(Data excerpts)
theorem countP_pvLp (d : List (Int × Int × Int)) (los : List (List (Int × Int))) :
    ∀ (s : Int) (j : Nat) (e : Int),
      (pvLp d los s).countP (fun q => q.1 == e && q.2 == s + (j : Int))
        = if j < los.length ∧ e ∈ pvOpSet d (los.getD j []) then 1 else 0 := by
  induction los with
  | nil => intro s j e; simp [pvLp]
  | cons op t ih =>
    intro s j e
    rw [pvLp, List.countP_append, List.countP_map]
    have hcomp : ∀ (jj : Int), ((fun q : Int × Int => q.1 == e && q.2 == s + jj) ∘ fun e => (e, s))
        = fun e' : Int => e' == e && (s == s + jj) := by intro jj; funext e'; rfl
    rw [hcomp]
    cases j with
    | zero =>
      have hhead : (pvOpSet d op).countP (fun e' => e' == e && (s == s + ((0 : Nat) : Int)))
          = if e ∈ pvOpSet d op then 1 else 0 := by
        have hcongr : (pvOpSet d op).countP (fun e' => e' == e && (s == s + ((0 : Nat) : Int)))
            = (pvOpSet d op).countP (· == e) := by
          apply List.countP_congr; intro a _; simp
        rw [hcongr]
        by_cases hm : e ∈ pvOpSet d op
        · rw [if_pos hm]
          exact List.count_eq_one_of_mem (PySem.Set.nodup_ofList _) hm
        · rw [if_neg hm]
          exact List.count_eq_zero_of_not_mem hm
      have htail : (pvLp d t (s + 1)).countP (fun q => q.1 == e && q.2 == s + ((0 : Nat) : Int)) = 0 := by
        rw [List.countP_eq_zero]
        intro q hq
        have := pvLp_snd_bounds d t (s + 1) q hq
        simp only [Nat.cast_zero, add_zero, Bool.and_eq_true, beq_iff_eq]
        rintro ⟨-, rfl⟩
        omega
      rw [hhead, htail]
      simp only [List.getD_cons_zero, List.length_cons]
      have : (0 < t.length + 1) := by omega
      by_cases hm : e ∈ pvOpSet d op
      · rw [if_pos hm, if_pos ⟨this, hm⟩]
      · rw [if_neg hm, if_neg (by rintro ⟨-, h⟩; exact hm h)]
    | succ j' =>
      have hhead : (pvOpSet d op).countP (fun e' => e' == e && (s == s + ((j' + 1 : Nat) : Int))) = 0 := by
        rw [List.countP_eq_zero]
        intro a _
        simp only [Bool.and_eq_true, beq_iff_eq, not_and]
        intro _
        omega
      have hcast : s + ((j' + 1 : Nat) : Int) = (s + 1) + (j' : Int) := by push_cast; ring
      rw [hhead, hcast, ih (s + 1) j' e]
      simp only [List.getD_cons_succ, List.length_cons, Nat.zero_add]
      by_cases hc : j' < t.length ∧ e ∈ pvOpSet d (t.getD j' [])
      · rw [if_pos hc, if_pos ⟨by omega, hc.2⟩]
      · rw [if_neg hc, if_neg (by rintro ⟨h1, h2⟩; exact hc ⟨by omega, h2⟩)]

theorem getD_pvBuildE (d : List (Int × Int × Int)) (E : List (Int × List (Int × Int))) :
    ∀ (d0 : PySem.Dict Int (List Int)) (e : Int),
      (pvBuildE d E d0).getD e []
        = d0.getD e [] ++ ((E.flatMap (fun iop => (pvOpSet d iop.2).map (fun e' => (e', iop.1)))).filter
            (fun q => q.1 == e)).map (·.2) := by
  induction E with
  | nil => intro d0 e; simp [pvBuildE]
  | cons iop t ih =>
    intro d0 e
    have hsets : PySem.List.dedup (iop.2.map (fun p => pvEdgeB d p.1 p.2)) = pvOpSet d iop.2 := by
      simp [pvOpSet]
    have hstep : pvBuildE d (iop :: t) d0
        = pvBuildE d t ((pvOpSet d iop.2).foldl
            (fun dd e => dd.modify e [] (· ++ [iop.1])) d0) := by
      show pvBuildE d t ((PySem.List.dedup (iop.2.map (fun p => pvEdgeB d p.1 p.2))).foldl
            (fun dd e => dd.modify e [] (· ++ [iop.1])) d0) = _
      rw [hsets]
    rw [hstep, ih]
    have hinner : ∀ (es : List Int) (dd : PySem.Dict Int (List Int)),
        (es.foldl (fun dd e => dd.modify e [] (· ++ [iop.1])) dd).getD e []
          = dd.getD e [] ++ ((es.map (fun e' => (e', iop.1))).filter (fun q => q.1 == e)).map (·.2) := by
      intro es dd
      have hmap : (es.map (fun e' => (e', iop.1))).foldl (fun dd (p : Int × Int) => dd.modify p.1 [] (· ++ [p.2])) dd
          = es.foldl (fun dd e => dd.modify e [] (· ++ [iop.1])) dd := by
        rw [List.foldl_map]
      rw [← hmap]
      exact PySem.Dict.getD_foldl_modify_append _ _ _
    rw [hinner, List.flatMap_cons, List.filter_append, List.map_append, List.append_assoc]

theorem nodup_keys_pvBuildE (d : List (Int × Int × Int)) (E : List (Int × List (Int × Int))) :
    ∀ (d0 : PySem.Dict Int (List Int)), d0.keys.Nodup → (pvBuildE d E d0).keys.Nodup := by
  induction E with
  | nil => intro d0 h; simpa [pvBuildE]
  | cons iop t ih =>
    intro d0 h
    exact ih _ (PySem.Dict.nodup_keys_foldl_modify_key _ (fun e => e) [] (fun _ _ => (· ++ [iop.1])) d0 h)

theorem flatMap_enum (d : List (Int × Int × Int)) (los : List (List (Int × Int))) :
    ∀ s, ((PySem.List.enumerate los s).flatMap (fun iop => (pvOpSet d iop.2).map (fun e' => (e', iop.1))))
      = pvLp d los s := by
  induction los with
  | nil => intro s; simp [pvLp, PySem.List.enumerate_nil]
  | cons op t ih => intro s; rw [PySem.List.enumerate_cons, List.flatMap_cons, ih (s + 1), pvLp]

theorem count_map_snd_filter_fst (L : List (Int × Int)) (e a : Int) :
    ((L.filter (fun q => q.1 == e)).map (·.2)).count a = L.countP (fun q => q.1 == e && q.2 == a) := by
  induction L with
  | nil => rfl
  | cons q t ih =>
    by_cases h1 : q.1 = e <;> by_cases h2 : q.2 = a <;>
      simp [h1, h2, ih]

theorem count_getD_pvD (d : List (Int × Int × Int)) (los : List (List (Int × Int))) (e : Int) (j : Nat) :
    ((pvD d los).getD e []).count ((j : Nat) : Int)
      = if j < los.length ∧ e ∈ pvOpSet d (los.getD j []) then 1 else 0 := by
  rw [pvD, getD_pvBuildE, flatMap_enum, PySem.Dict.getD_empty, List.nil_append,
    count_map_snd_filter_fst]
  have h := countP_pvLp d los 0 j e
  rw [zero_add] at h
  exact h

theorem mem_keys_pvD (d : List (Int × Int × Int)) (los : List (List (Int × Int))) (j : Nat)
    (hj : j < los.length) (x : Int) (hx : x ∈ pvOpSet d (los.getD j [])) : x ∈ (pvD d los).keys := by
  have hc := count_getD_pvD d los x j
  rw [if_pos ⟨hj, hx⟩] at hc
  by_contra hmem
  have hcf : (pvD d los).contains x = false := by
    cases hcc : (pvD d los).contains x with
    | false => rfl
    | true => exact absurd ((PySem.Dict.contains_iff_mem_keys _ _).mp hcc) hmem
  rw [PySem.Dict.getD_of_not_contains (pvD d los) [] hcf] at hc
  simp at hc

• EXERCISE REQUIREMENTS: Nothing should appear in the answer except the lines above from the line with "[iop.1])) d0) = _" through the line with "simp [pvLp, PySem.List.enumerate_nil]", both included, written out exactly.

• RESPONSE BELOW:
            (fun dd e => dd.modify e [] (· ++ [iop.1])) d0) = _
      rw [hsets]
    rw [hstep, ih]
    have hinner : ∀ (es : List Int) (dd : PySem.Dict Int (List Int)),
        (es.foldl (fun dd e => dd.modify e [] (· ++ [iop.1])) dd).getD e []
          = dd.getD e [] ++ ((es.map (fun e' => (e', iop.1))).filter (fun q => q.1 == e)).map (·.2) := by
      intro es dd
      have hmap : (es.map (fun e' => (e', iop.1))).foldl (fun dd (p : Int × Int) => dd.modify p.1 [] (· ++ [p.2])) dd
          = es.foldl (fun dd e => dd.modify e [] (· ++ [iop.1])) dd := by
        rw [List.foldl_map]
      rw [← hmap]
      exact PySem.Dict.getD_foldl_modify_append _ _ _
    rw [hinner, List.flatMap_cons, List.filter_append, List.map_append, List.append_assoc]

theorem nodup_keys_pvBuildE (d : List (Int × Int × Int)) (E : List (Int × List (Int × Int))) :
    ∀ (d0 : PySem.Dict Int (List Int)), d0.keys.Nodup → (pvBuildE d E d0).keys.Nodup := by
  induction E with
  | nil => intro d0 h; simpa [pvBuildE]
  | cons iop t ih =>
    intro d0 h
    exact ih _ (PySem.Dict.nodup_keys_foldl_modify_key _ (fun e => e) [] (fun _ _ => (· ++ [iop.1])) d0 h)

theorem flatMap_enum (d : List (Int × Int × Int)) (los : List (List (Int × Int))) :
    ∀ s, ((PySem.List.enumerate los s).flatMap (fun iop => (pvOpSet d iop.2).map (fun e' => (e', iop.1))))
      = pvLp d los s := by
  induction los with
  | nil => intro s; simp [pvLp, PySem.List.enumerate_nil]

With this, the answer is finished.